The “D” Company of the 1st Volunteer Battalion Gloucester Regiment is composed almost exclusively of members of the Bristol Post Office. For three years in succession, (1894-5-6), this company won the first prize in the drill competition and also first prize and challenge vase in the volley firing competition. The company challenge bowl and first prize, and the brigadier’s cup and third prize in the Western District of England, were also won by the company during the same period. For many years the Bristol Post Office has had two out of the nine representatives of the battalion competing for the Queen’s Prize. The company has also been well represented in all the battalion and county shooting matches. Of the eight battalion signallers, five are Post Office men, who have on several occasions held first place in the Volunteer service annual examinations.

The postmen of Bristol maintain for the winter months two of the old veterans who are under the auspices of the Crimean and Indian Mutiny Veterans’ Association.

Mr. Goodenough Taylor, one of the proprietors of the Times and Mirror newspaper, has kindly given a Ten Guinea Challenge Cup, to be raced for by Bristol postmen who use bicycles in connection with their Post Office business of delivering and collecting letters. The cup has to be won three years, not necessarily in succession, before it becomes the postman’s sole property. The terms under which the competition for the cup is held are as follows, viz.: “Competitors to be postmen of any age or rank; appointed, unestablished, auxiliary, or sub-postmaster’s assistant, of not less than two years’ service, who have never won a prize in public competition. Competitors to be certified as having in the course of the preceding twelve months, under official sanction or direction, ridden 150 miles in the execution of their official duties, or to and from the office when attending duty. The race to be a handicap race of two miles, to take place on the Gloucestershire County Ground or other enclosure during each year. The postmaster, assisted by experts in the Post Office service, to be the handicapper. The handicap to be framed on points of age, physical ability, and regard to be had to the weight or kind of bicycle to be used in competition.” Postman Newman, of Coalpit Heath, was the winner this year (1899).

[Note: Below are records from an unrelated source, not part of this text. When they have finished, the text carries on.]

-- pv_equiv track=rewrite | github.com/bansalshubham257/option-chain-python | intraday_monitor_large_lots.py | filter_strikes
-- ===== SOURCE A (Python) =====
-- def filter_strikes(option_chain):
--     """Select ATM, top 3 ITM, and top 3 OTM strikes."""
--     strike_prices = sorted(set([opt["strike_price"] for opt in option_chain]))
--
--     if not strike_prices:
--         return []
--
--     atm_strike = min(strike_prices, key=lambda x: abs(x - option_chain[0]["underlying_spot_price"]))
--     atm_index = strike_prices.index(atm_strike)
--
--     # Get ITM (lower strikes for calls, higher strikes for puts)
--     itm_strikes = strike_prices[max(0, atm_index - 3):atm_index]
--
--     # Get OTM (higher strikes for calls, lower strikes for puts)
--     otm_strikes = strike_prices[atm_index + 1: atm_index + 4]
--
--     return itm_strikes + [atm_strike] + otm_strikes  # Return sorted selection
-- ===== SOURCE B (Python) =====
-- def filter_strikes(option_chain):
--     """Select ATM, top 3 ITM, and top 3 OTM strikes."""
--     unique = set(opt["strike_price"] for opt in option_chain)
--
--     if not unique:
--         return []
--
--     spot = option_chain[0]["underlying_spot_price"]
--     # lexicographic key: nearest to spot, ties broken by the lower strike
--     atm = min(unique, key=lambda s: (abs(s - spot), s))
--
--     itm = sorted(s for s in unique if s < atm)[-3:]
--     otm = sorted(s for s in unique if s > atm)[:3]
--     return itm + [atm] + otm
-- ===== Notes on version B (the rewrite author's own statement) =====
-- stated objective: alternative
-- what changed: Instead of sorting the whole deduplicated strike list and slicing around the ATM index, B finds the ATM strike by a single lexicographic min (distance to spot, then lower strike), partitions the unique strikes around it, and sorts only the two sides, taking three from each end.
import Mathlib
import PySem

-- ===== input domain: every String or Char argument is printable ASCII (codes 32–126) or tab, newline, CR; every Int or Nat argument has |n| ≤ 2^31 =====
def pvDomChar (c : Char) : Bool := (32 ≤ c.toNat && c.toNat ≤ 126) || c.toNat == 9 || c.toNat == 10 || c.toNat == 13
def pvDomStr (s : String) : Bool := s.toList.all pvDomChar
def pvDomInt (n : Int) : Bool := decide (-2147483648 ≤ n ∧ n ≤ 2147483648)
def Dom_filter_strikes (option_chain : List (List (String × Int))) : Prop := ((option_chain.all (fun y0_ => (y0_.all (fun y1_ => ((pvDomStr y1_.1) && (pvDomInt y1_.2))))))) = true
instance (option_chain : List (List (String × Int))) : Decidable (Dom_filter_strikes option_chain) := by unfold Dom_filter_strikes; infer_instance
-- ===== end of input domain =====

-- B replaces A's full sort + index + positional slices by: a lexicographic min (distance to spot, then lower
-- strike) to find the ATM strike without sorting, then partitioning the unique strikes around it and sorting
-- only the two sides, taking three from each end (objective: alternative decomposition, not claimed faster).

-- ===== PORT A =====
def filter_strikes (option_chain : List (List (String × Int))) : List Int :=
  let strike_prices := PySem.List.sorted
    (PySem.Set.ofList (option_chain.map (fun opt => ((PySem.Dict.mk opt).get? "strike_price").getD 0)))
    (fun x => x) false
  if strike_prices = [] then []
  else
    let spot := ((PySem.Dict.mk (PySem.List.pyGetD option_chain 0 [])).get? "underlying_spot_price").getD 0
    let atm_strike := (PySem.List.min? strike_prices (fun x => |x - spot|)).getD 0
    let atm_index := (PySem.List.index? strike_prices atm_strike).getD 0
    let itm_strikes := PySem.List.slice strike_prices (some (max 0 ((atm_index : Int) - 3))) (some (atm_index : Int))
    let otm_strikes := PySem.List.slice strike_prices (some ((atm_index : Int) + 1)) (some ((atm_index : Int) + 4))
    itm_strikes ++ [atm_strike] ++ otm_strikes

The postmen have a library, consisting now of some 700 volumes. It was started in 1892. The writer made an appeal through the local press for gifts of books to form the nucleus of a library for the postmen and telegraph messengers attached to the Bristol Post Office. This appeal was liberally and promptly responded to by the residents of Bristol and Clifton. Warmest thanks are due to the newspaper proprietors for their kindness in inserting paragraphs relating to the subject, as, but for their powerful co-operation in the matter, the movement could not have been brought to a successful issue. A well-known literary gentleman at Clifton gave eighty volumes, Mr. Harold Lewis, B.A., showed his interest in the movement by the donation of 200 copies; and Mr. J. W. Arrowsmith has frequently given fifty volumes at a time. The postmen themselves manage the library, and contribute small sums weekly towards its maintenance and further development.